_Task prompt:_ Set down exactly the lines from the one containing "List.zip_cons_cons, List.map_cons] at" through the last line of the data below, and no others.

Stored data:
-- pv_equiv track=rewrite | github.com/mcourte/OC_Projet4 | controllers/import json.py | create_tournament_dict
-- ===== SOURCE A (Python) =====
-- def create_tournament_dict(data):
--     result = []
--     current_tournament = None
--
--     for item in data:
--         if "Nom_du_tournoi" in item:
--             # If a new tournament is found, append the previous one to the result list
--             if current_tournament is not None:
--                 result.append(current_tournament)
--             # Start a new dictionary for the current tournament
--             current_tournament = {"Nom_du_tournoi": item["Nom_du_tournoi"]}
--         elif current_tournament is not None:
--             # If a tournament is in progress, add the current item to it
--             current_tournament.update(item)
--
--     # Append the last tournament after the loop
--     if current_tournament is not None:
--         result.append(current_tournament)
--
--     return result
-- ===== SOURCE B (Python) =====
-- def create_tournament_dict(data):
--     items = list(data)
--     starts = [k for k, item in enumerate(items) if "Nom_du_tournoi" in item]
--     ends = starts[1:] + [len(items)]
--     result = []
--     for s, e in zip(starts, ends):
--         tournament = {"Nom_du_tournoi": items[s]["Nom_du_tournoi"]}
--         for item in items[s + 1 : e]:
--             tournament.update(item)
--         result.append(tournament)
--     return result
-- ===== Notes on version B (the rewrite author's own statement) =====
-- stated objective: alternative
-- what changed: B first computes the list of marker indices (where "Nom_du_tournoi" occurs), then builds each tournament dict from the slice between consecutive markers, instead of A's single pass with a mutable current-tournament accumulator.
import Mathlib
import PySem

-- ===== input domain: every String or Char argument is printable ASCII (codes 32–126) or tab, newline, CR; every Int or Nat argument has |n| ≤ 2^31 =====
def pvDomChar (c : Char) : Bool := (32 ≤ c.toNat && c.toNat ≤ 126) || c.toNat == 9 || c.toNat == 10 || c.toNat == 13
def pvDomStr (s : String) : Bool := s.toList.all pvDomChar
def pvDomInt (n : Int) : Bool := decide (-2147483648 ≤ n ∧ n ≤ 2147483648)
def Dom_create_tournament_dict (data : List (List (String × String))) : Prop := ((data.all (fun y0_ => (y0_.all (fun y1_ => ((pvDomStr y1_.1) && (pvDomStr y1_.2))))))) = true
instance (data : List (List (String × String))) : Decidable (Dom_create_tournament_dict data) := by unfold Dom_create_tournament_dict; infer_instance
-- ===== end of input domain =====

-- B groups items by the list of marker indices (starts/ends pairs + slices) instead of A's
-- single pass with a mutable current-tournament accumulator; objective: alternative, same cost.

-- shared helpers (each item is a Python dict, ported as its pair list read through Dict.ofList)
def tdKey : String := "Nom_du_tournoi"

def tdHasKey (item : List (String × String)) : Bool :=
  (PySem.Dict.ofList item).contains tdKey

def tdSeed (item : List (String × String)) : PySem.Dict String String :=
  PySem.Dict.insert PySem.Dict.empty tdKey ((PySem.Dict.ofList item).getD tdKey "")

-- ===== PORT A =====
def tdStepA (st : List (PySem.Dict String String) × Option (PySem.Dict String String))
    (item : List (String × String)) :
    List (PySem.Dict String String) × Option (PySem.Dict String String) :=
  if tdHasKey item then
    ((match st.2 with | some c => st.1 ++ [c] | none => st.1), some (tdSeed item))
  else
    match st.2 with
    | some c => (st.1, some (PySem.Dict.update c item))
    | none => st

def create_tournament_dict (data : List (List (String × String))) : List (List (String × String)) :=
  let fin := data.foldl tdStepA ([], none)
  (match fin.2 with | some c => fin.1 ++ [c] | none => fin.1).map PySem.Dict.items

-- ===== PORT B =====
def create_tournament_dict_alt (data : List (List (String × String))) : List (List (String × String)) :=
  let items := data
  let starts : List Int := ((PySem.List.enumerate items 0).filter (fun p => tdHasKey p.2)).map (·.1)
  let ends : List Int := starts.tail ++ [(items.length : Int)]
  (starts.zip ends).map (fun se =>
    let tournament := tdSeed ((PySem.List.pyGet? items se.1).getD [])
    ((PySem.List.slice items (some (se.1 + 1)) (some se.2)).foldl
        (fun d item => PySem.Dict.update d item) tournament).items)

-- ===== PRECONDITION & SPEC =====
def Spec_create_tournament_dict (data : List (List (String × String))) (out : List (List (String × String))) : Prop := out = create_tournament_dict_alt data
instance (data : List (List (String × String))) (out : List (List (String × String))) : Decidable (Spec_create_tournament_dict data out) := by unfold Spec_create_tournament_dict; infer_instance

-- ===== CLAIM (what is proved, stated in full; the proofs are below) =====
def Claim_equal_create_tournament_dict : Prop := ∀ (data : List (List (String × String))), Dom_create_tournament_dict data → Spec_create_tournament_dict data (create_tournament_dict data)

-- ===== LEMMAS AND PROOFS =====

-- common recursive specification: one group per marker, updated with the run of
-- non-marker items that follows it
def tdG : List (List (String × String)) → List (PySem.Dict String String)
  | [] => []
  | x :: xs =>
    if tdHasKey x then
      ((xs.takeWhile (fun it => !tdHasKey it)).foldl (fun d it => PySem.Dict.update d it) (tdSeed x)) :: tdG xs
    else tdG xs

-- Nat-valued marker positions, structurally
def tdNst : List (List (String × String)) → List Nat
  | [] => []
  | x :: xs => if tdHasKey x then 0 :: (tdNst xs).map (· + 1) else (tdNst xs).map (· + 1)

lemma tdLoopA (xs : List (List (String × String)))
    (res : List (PySem.Dict String String)) (cur : Option (PySem.Dict String String)) :
    (match (xs.foldl tdStepA (res, cur)).2 with
      | some c => (xs.foldl tdStepA (res, cur)).1 ++ [c]
      | none => (xs.foldl tdStepA (res, cur)).1) =
    res ++ (match cur with
      | none => tdG xs
      | some d => ((xs.takeWhile (fun it => !tdHasKey it)).foldl (fun d it => PySem.Dict.update d it) d) :: tdG xs) := by
  induction xs generalizing res cur with
  | nil => cases cur <;> simp [tdG]
  | cons x xs ih =>
    by_cases hx : tdHasKey x = true
    · cases cur <;> simp [tdStepA, hx, ih, tdG]
    · cases cur <;> simp [tdStepA, hx, ih, tdG]

lemma tdA_eq_G (data : List (List (String × String))) :
    create_tournament_dict data = (tdG data).map PySem.Dict.items := by
  show (match (data.foldl tdStepA ([], none)).2 with
    | some c => (data.foldl tdStepA ([], none)).1 ++ [c]
    | none => (data.foldl tdStepA ([], none)).1).map PySem.Dict.items = _
  rw [tdLoopA]
  simp

-- entry index shift: enumerate-derived marker indices are tdNst, offset by the start
lemma tdEnumStarts (items : List (List (String × String))) (s : Int) :
    ((PySem.List.enumerate items s).filter (fun p => tdHasKey p.2)).map (·.1) =
      (tdNst items).map (fun (k : Nat) => s + (k : Int)) := by
  induction items generalizing s with
  | nil => simp [PySem.List.enumerate_nil, tdNst]
  | cons x xs ih =>
    have key : ((tdNst xs).map (· + 1)).map (fun (k : Nat) => s + (k : Int)) =
        (tdNst xs).map (fun (k : Nat) => (s + 1) + (k : Int)) := by
      rw [List.map_map]
      refine List.map_congr_left ?_
      intro k _
      simp only [Function.comp]
      push_cast
      ring
    rw [PySem.List.enumerate_cons, tdNst]
    by_cases hx : tdHasKey x = true
    · rw [List.filter_cons_of_pos (by simpa using hx), List.map_cons, ih (s + 1), if_pos hx,
        List.map_cons, ← key]
      simp
    · rw [List.filter_cons_of_neg (by simpa using hx), ih (s + 1), if_neg hx, ← key]

-- one segment, Nat-indexed
def tdSegN (items : List (List (String × String))) (s e : Nat) : List (String × String) :=
  (((items.drop (s + 1)).take (e - (s + 1))).foldl (fun d it => PySem.Dict.update d it)
    (tdSeed (items.getD s []))).items

lemma tdSegN_shift (x : List (String × String)) (xs : List (List (String × String))) (s e : Nat) :
    tdSegN (x :: xs) (s + 1) (e + 1) = tdSegN xs s e := by
  have h : e + 1 - (s + 1 + 1) = e - (s + 1) := by omega
  simp [tdSegN, h, List.getD]

lemma tdCastZip (m : List Nat) (n : Nat) (F : Int × Int → List (String × String))
    (Gf : Nat × Nat → List (String × String)) (h : ∀ s e : Nat, F ((s : Int), (e : Int)) = Gf (s, e)) :
    ((m.map (fun (k : Nat) => (k : Int))).zip ((m.map (fun (k : Nat) => (k : Int))).tail ++ [(n : Int)])).map F =
      (m.zip (m.tail ++ [n])).map Gf := by
  rw [← List.map_tail, show ([(n : Int)] : List Int) = ([n] : List Nat).map (fun (k : Nat) => (k : Int)) from by simp,
    ← List.map_append, List.zip_map, List.map_map]
  refine List.map_congr_left ?_
  rintro ⟨a, b⟩ _
  simpa using h a b

lemma tdAlt_eq_natBody (data : List (List (String × String))) :
    create_tournament_dict_alt data =
      ((tdNst data).zip ((tdNst data).tail ++ [data.length])).map
        (fun se => tdSegN data se.1 se.2) := by
  show (((((PySem.List.enumerate data 0).filter (fun p => tdHasKey p.2)).map (·.1))).zip
      (((((PySem.List.enumerate data 0).filter (fun p => tdHasKey p.2)).map (·.1))).tail ++
        [(data.length : Int)])).map _ = _
  rw [tdEnumStarts data 0,
    show (fun k : Nat => (0 : Int) + (k : Int)) = (fun k : Nat => (k : Int)) from by funext k; ring]
  refine tdCastZip _ _ _ _ ?_
  intro a b
  have h1 : ((a : Int) + 1) = (((a + 1 : Nat)) : Int) := by push_cast; ring
  simp only [h1, PySem.List.slice_natCast, PySem.List.pyGet?_natCast]
  simp [tdSegN, List.getD_eq_getElem?_getD]

lemma tdNst_nil_no_marker (xs : List (List (String × String))) (h : tdNst xs = []) :
    ∀ it ∈ xs, tdHasKey it = false := by
  induction xs with
  | nil => simp
  | cons x xs ih =>
    rw [tdNst] at h
    by_cases hx : tdHasKey x = true
    · simp [hx] at h
    · rw [if_neg hx, List.map_eq_nil_iff] at h
      intro it hit
      rcases List.mem_cons.mp hit with rfl | hmem
      · simpa using hx
      · exact ih h it hmem

lemma tdG_nil_of_no_marker (xs : List (List (String × String))) (h : tdNst xs = []) :
    tdG xs = [] := by
  induction xs with
  | nil => rfl
  | cons x xs ih =>
    have hx : tdHasKey x = false := tdNst_nil_no_marker _ h x (by simp)
    rw [tdNst, hx] at h
    simp only [Bool.false_eq_true, if_false, List.map_eq_nil_iff] at h
    rw [tdG]
    simp [hx, ih h]

lemma tdNst_head_take (xs : List (List (String × String))) (m0 : Nat) (m' : List Nat)
    (h : tdNst xs = m0 :: m') : xs.take m0 = xs.takeWhile (fun it => !tdHasKey it) := by
  induction xs generalizing m0 m' with
  | nil => simp [tdNst] at h
  | cons x xs ih =>
    rw [tdNst] at h
    by_cases hx : tdHasKey x = true
    · rw [if_pos hx] at h
      simp only [List.cons.injEq] at h
      simp [← h.1, hx]
    · rw [if_neg hx] at h
      cases hnx : tdNst xs with
      | nil => rw [hnx] at h; simp at h
      | cons k0 k' =>
        rw [hnx, List.map_cons] at h
        simp only [List.cons.injEq] at h
        rw [← h.1, List.take_succ_cons, List.takeWhile_cons_of_pos (by simp [hx])]
        rw [ih k0 k' hnx]

lemma tdNatBody_eq_G (items : List (List (String × String))) :
    ((tdNst items).zip ((tdNst items).tail ++ [items.length])).map
        (fun se => tdSegN items se.1 se.2) = (tdG items).map PySem.Dict.items := by
  induction items with
  | nil => simp [tdNst, tdG]
  | cons x xs ih =>
    have hshift :
        (((tdNst xs).map (· + 1)).zip (((tdNst xs).map (· + 1)).tail ++ [xs.length + 1])).map
            (fun se => tdSegN (x :: xs) se.1 se.2) =
          ((tdNst xs).zip ((tdNst xs).tail ++ [xs.length])).map (fun se => tdSegN xs se.1 se.2) := by
      rw [← List.map_tail,
        show ([xs.length + 1] : List Nat) = ([xs.length] : List Nat).map (· + 1) from by simp,
        ← List.map_append, List.zip_map, List.map_map]
      refine List.map_congr_left ?_
      rintro ⟨s, e⟩ _
      simpa [Prod.map] using tdSegN_shift x xs s e
    rw [tdNst, tdG]
    by_cases hx : tdHasKey x = true
    · rw [if_pos hx, if_pos hx]
      cases hnx : tdNst xs with
      | nil =>
        have hG : tdG xs = [] := tdG_nil_of_no_marker xs hnx
        have htw : xs.takeWhile (fun it => !tdHasKey it) = xs :=
          List.takeWhile_eq_self_iff.mpr (by
            intro it hit
            simp [tdNst_nil_no_marker xs hnx it hit])
        simp [hG, htw, tdSegN, List.getD]
      | cons m0 m' =>
        have htw : xs.take m0 = xs.takeWhile (fun it => !tdHasKey it) :=
          tdNst_head_take xs m0 m' hnx
        rw [hnx] at hshift ih
        simp only [List.length_cons, List.map_cons, List.tail_cons, List.cons_append,
          List.zip_cons_cons, List.map_cons] at hshift ih ⊢
        rw [hshift, ih]
        refine congrArg₂ _ ?_ rfl
        simp [tdSegN, List.getD, htw]
    · rw [if_neg hx, if_neg hx]
      simp only [List.length_cons]
      rw [hshift, ih]

lemma tdB_eq_G (data : List (List (String × String))) :
    create_tournament_dict_alt data = (tdG data).map PySem.Dict.items := by
  rw [tdAlt_eq_natBody, tdNatBody_eq_G]

-- ===== VERDICT (by name: the statement is the Claim_ definition above) =====
theorem create_tournament_dict_spec : Claim_equal_create_tournament_dict := by
  intro data _
  unfold Spec_create_tournament_dict
  rw [tdA_eq_G, tdB_eq_G]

_Your solution:_
          List.zip_cons_cons, List.map_cons] at hshift ih ⊢
        rw [hshift, ih]
        refine congrArg₂ _ ?_ rfl
        simp [tdSegN, List.getD, htw]
    · rw [if_neg hx, if_neg hx]
      simp only [List.length_cons]
      rw [hshift, ih]

lemma tdB_eq_G (data : List (List (String × String))) :
    create_tournament_dict_alt data = (tdG data).map PySem.Dict.items := by
  rw [tdAlt_eq_natBody, tdNatBody_eq_G]

-- ===== VERDICT (by name: the statement is the Claim_ definition above) =====
theorem create_tournament_dict_spec : Claim_equal_create_tournament_dict := by
  intro data _
  unfold Spec_create_tournament_dict
  rw [tdA_eq_G, tdB_eq_G]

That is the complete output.